= Nensebo (Aanaa) =

Administrative division in Oromia, Ethiopia

Nensebo is one of the Aanaas in the Oromia of Ethiopia. Part of the West Arsi Zone, Nensebo is bordered on the south by the Borena Zone, on the west by the Southern Nations, Nationalities and Peoples Region, on the northwest by Kokosa, on the north by Dodola, on the northeast by Adaba, on the east by Bale Zone. Towns in Nensebo include Werka.

== Overview ==
Hills and mountain ranges characterize 70% of this woreda; the rest consists of arid lands and plateaus. Perennial rivers include the Hodem, Kuke, Bedesa, Aebamo and Bohera. A survey of the land in this woreda shows that 22% is arable or cultivable (11% was in annual crops), 18.5% pasture, 58% forest and shrubland, and the remaining 1.5% is considered swampy, degraded or otherwise unusable. Teff, wheat and ensete are important local crops. Coffee is an important cash crop; over 5,000 hectares are planted with it.

Industry in the woreda includes a few small scale industry as well as some retailers and service providers. Deposits of graphite, nickel, beryllium and marble are present in this woreda, but have not been commercially developed. There were 12 Farmers Associations with 6,243 members and 10 Farmers Service Cooperatives with 1,367 members. Nensebo has 40 kilometers of rural road, for an average road density of 23.7 kilometers per 1000 square kilometers. About 4.6% of the total population has access to drinking water.

== Demographics ==
The 2007 national census reported a total population for this woreda of 114,559, of whom 56,976 were men and 57,583 were women; 6,068 or 5.3% of its population were urban dwellers. The majority of the inhabitants were Muslim, with 62.91% of the population reporting they observed this belief, while 24.14% of the population said they were Protestant, 8.77% of the population practiced Ethiopian Orthodox Christianity, 2.22% were Catholic, and 1.77% practiced traditional beliefs.

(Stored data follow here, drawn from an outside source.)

theorem pvKeyStep_eq (ml : Int)
    (st : PySem.Dict (List String) Int × List (List (String × Int)) × PySem.Dict (List String) Int)
    (kv : String × List (List (String × Int))) :
    pvKeyStepA ml st kv = pvKeyStepB ml st kv := by
  simp only [pvKeyStepA, pvKeyStepB]
  -- tmp equality
  rw [← List.foldl_flatten (f := fun (tmp : PySem.Dict String Int) (p : String × Int) =>
        let tmp := if tmp.contains p.1 then tmp.insert p.1 (tmp.getD p.1 0 + p.2)
                   else tmp.insert p.1 p.2
        if tmp.contains "Null Set" then tmp.erase "Null Set" else tmp),
      ← List.foldl_flatten (f := fun (tmp : PySem.Dict String Int) (p : String × Int) =>
        if p.1 == "Null Set" then tmp else tmp.insert p.1 (tmp.getD p.1 0 + p.2)),
      tmp_step_eq kv.2.flatten PySem.Dict.empty (PySem.Dict.contains_empty _)]
  set T : PySem.Dict String Int := kv.2.flatten.foldl (fun tmp p =>
      if p.1 == "Null Set" then tmp else tmp.insert p.1 (tmp.getD p.1 0 + p.2)) PySem.Dict.empty with hT
  have hTnodup : T.keys.Nodup := by
    rw [hT, PySem.List.foldl_congr_mem' kv.2.flatten _
        (fun (tmp : PySem.Dict String Int) p =>
          if !(p.1 == "Null Set") then tmp.insert p.1 (tmp.getD p.1 0 + p.2) else tmp) _
        (by intro p _ acc; cases hq : p.1 == "Null Set" <;> simp [hq]),
      PySem.List.foldl_if_eq_foldl_filter (fun p : String × Int => !(p.1 == "Null Set"))
        (fun (tmp : PySem.Dict String Int) p => tmp.insert p.1 (tmp.getD p.1 0 + p.2))]
    exact PySem.Dict.nodup_keys_foldl_insert_key
      (List.filter (fun p => !p.1 == "Null Set") kv.2.flatten) (fun p : String × Int => p.1)
      (fun tmp p => tmp.getD p.1 0 + p.2) PySem.Dict.empty PySem.Dict.nodup_keys_empty
  -- A's freqset dict is the filtered items list
  have hfreqnodup : ((T.items.filter (fun p => decide (ml ≤ p.2))).map (fun p : String × Int => p.1)).Nodup :=
    (List.filter_sublist.map (fun p : String × Int => p.1)).nodup hTnodup
  have hfreq : (T.items.foldl (fun fs p => if ml ≤ p.2 then fs.insert p.1 p.2 else fs) PySem.Dict.empty).items
      = T.items.filter (fun p => decide (ml ≤ p.2)) := by
    rw [PySem.List.foldl_ite_eq_foldl_filter (fun p : String × Int => ml ≤ p.2)
        (fun (fs : PySem.Dict String Int) p => fs.insert p.1 p.2)]
    rw [PySem.Dict.items_foldl_insert_fresh _ (fun p : String × Int => p.1) (fun p : String × Int => p.2)
        PySem.Dict.empty (fun a _ => PySem.Dict.contains_empty _) hfreqnodup]
    show PySem.Dict.empty.items ++ _ = _
    have : (PySem.Dict.empty : PySem.Dict String Int).items = [] := rfl
    rw [this, List.nil_append]
    simp
  have hkeys : (T.items.foldl (fun fs p => if ml ≤ p.2 then fs.insert p.1 p.2 else fs) PySem.Dict.empty).keys
      = (T.items.filter (fun p => decide (ml ≤ p.2))).map (fun p : String × Int => p.1) := by
    unfold PySem.Dict.keys
    rw [hfreq]
  rw [hfreq, hkeys]
  set F := T.items.filter (fun p => decide (ml ≤ p.2)) with hF
  set items := F.map (fun p : String × Int => p.1) with hitems
  have hitemsnodup : items.Nodup := hfreqnodup
  rw [subsetsbinary_eq items hitemsnodup]
  rw [List.foldl_map]
  have hand : ∀ m : Nat, (m &&& 1 == 1) = (m % 2 == 1) := fun m => by rw [Nat.and_one_is_mod]
  simp only [hand]
  rw [PySem.List.foldl_if_eq_foldl_filter (fun m : Nat => m % 2 == 1)
      (fun (ad : PySem.Dict (List String) Int × PySem.Dict (List String) Int) m =>
        ((if ml ≤ (kv.2.foldl (fun support tree =>
              ((items.foldl (fun subs item =>
                if (PySem.Dict.mk tree).contains item then subs ++ subs.map (fun s => s ++ [item]) else subs) [[]]).tail).foldl
                (fun sup s => sup.insert s (sup.getD s 0 + (PySem.Dict.mk tree).getD (s.getLastD "") 0)) support) PySem.Dict.empty).getD
                (((List.range items.length).filter (fun j => (m >>> j) % 2 == 1)).map (fun j => items.getD j "")) 0
          then ad.1.insert (((List.range items.length).filter (fun j => (m >>> j) % 2 == 1)).map (fun j => items.getD j ""))
            ((kv.2.foldl (fun support tree =>
              ((items.foldl (fun subs item =>
                if (PySem.Dict.mk tree).contains item then subs ++ subs.map (fun s => s ++ [item]) else subs) [[]]).tail).foldl
                (fun sup s => sup.insert s (sup.getD s 0 + (PySem.Dict.mk tree).getD (s.getLastD "") 0)) support) PySem.Dict.empty).getD
                (((List.range items.length).filter (fun j => (m >>> j) % 2 == 1)).map (fun j => items.getD j "")) 0)
          else ad.1),
         ad.2.insert (((List.range items.length).filter (fun j => (m >>> j) % 2 == 1)).map (fun j => items.getD j ""))
            ((kv.2.foldl (fun support tree =>
              ((items.foldl (fun subs item =>
                if (PySem.Dict.mk tree).contains item then subs ++ subs.map (fun s => s ++ [item]) else subs) [[]]).tail).foldl
                (fun sup s => sup.insert s (sup.getD s 0 + (PySem.Dict.mk tree).getD (s.getLastD "") 0)) support) PySem.Dict.empty).getD
                (((List.range items.length).filter (fun j => (m >>> j) % 2 == 1)).map (fun j => items.getD j "")) 0)))
      (List.range' 1 (2 ^ items.length - 1)) (st.1, st.2.2)]
  refine congrArg (fun z => (Prod.fst z, st.2.1 ++ [F], Prod.snd z)) ?_
  apply PySem.List.foldl_congr_mem'
  intro m hm ad
  rcases List.mem_filter.mp hm with ⟨hmr, hmodd⟩
  have hodd : m % 2 = 1 := by simpa using hmodd
  have hmlt : 1 ≤ m ∧ m < 1 + (2 ^ items.length - 1) := by simpa using List.mem_range'_1.mp hmr
  have hitemsne : items ≠ [] := by
    intro hnil
    rw [hnil] at hmlt
    simp at hmlt
    omega
  have hne : msel items m ≠ [] := by
    rcases hx : items with _ | ⟨x, l'⟩
    · exact absurd hx hitemsne
    · rw [msel_cons, if_pos hodd]; simp
  rw [show ((List.range items.length).filter (fun j => (m >>> j) % 2 == 1)).map (fun j => items.getD j "") = msel items m from rfl]
  rw [← count_eq kv.2 items hitemsnodup (msel items m) (msel_sublist items m) hne]

-- ===== VERDICT (by name: the statement is the Claim_ definition above) =====
theorem countfptree_spec : Claim_equal_countfptree := by
  intro acp ml _
  unfold Spec_countfptree countfptree countfptree_alt
  rw [PySem.List.foldl_congr_mem' acp (pvKeyStepA ml) (pvKeyStepB ml) _
    (fun kv _ st => pvKeyStep_eq ml st kv)]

Based on figures published by the Central Statistical Agency in 2005, this woreda has an estimated total population of 67,254, of whom 33,902 were males and 33,352 were females; 5,473 or 8.14% of its population are urban dwellers, which is less than the Zone average of 13.5%. With an estimated area of 1,689.69 square kilometers, Nensebo has an estimated population density of 39.8 people per square kilometer, which is greater than the Zone average of 27.

The 1994 national census reported a total population for this woreda of 48,024, of whom 23,902 were men and 24,122 women; 3,059 or 6.37% of its population were urban dwellers at the time. The three largest ethnic groups reported in Nensebo were the Oromo (77.45%), the Sidama (12.7%), and the Amhara (9.3%); all other ethnic groups made up 0.55% of the population. Oromiffa was spoken as a first language by 76.6%, 12.87% spoke Sidamo, and 10.38% spoke Amharic; the remaining 0.63% spoke all other primary languages reported. The majority of the inhabitants were Muslim, with 64.19% of the population having reported they practiced that belief, while 13.48% of the population said they professed Ethiopian Orthodox Christianity, and 12.84% were Protestant.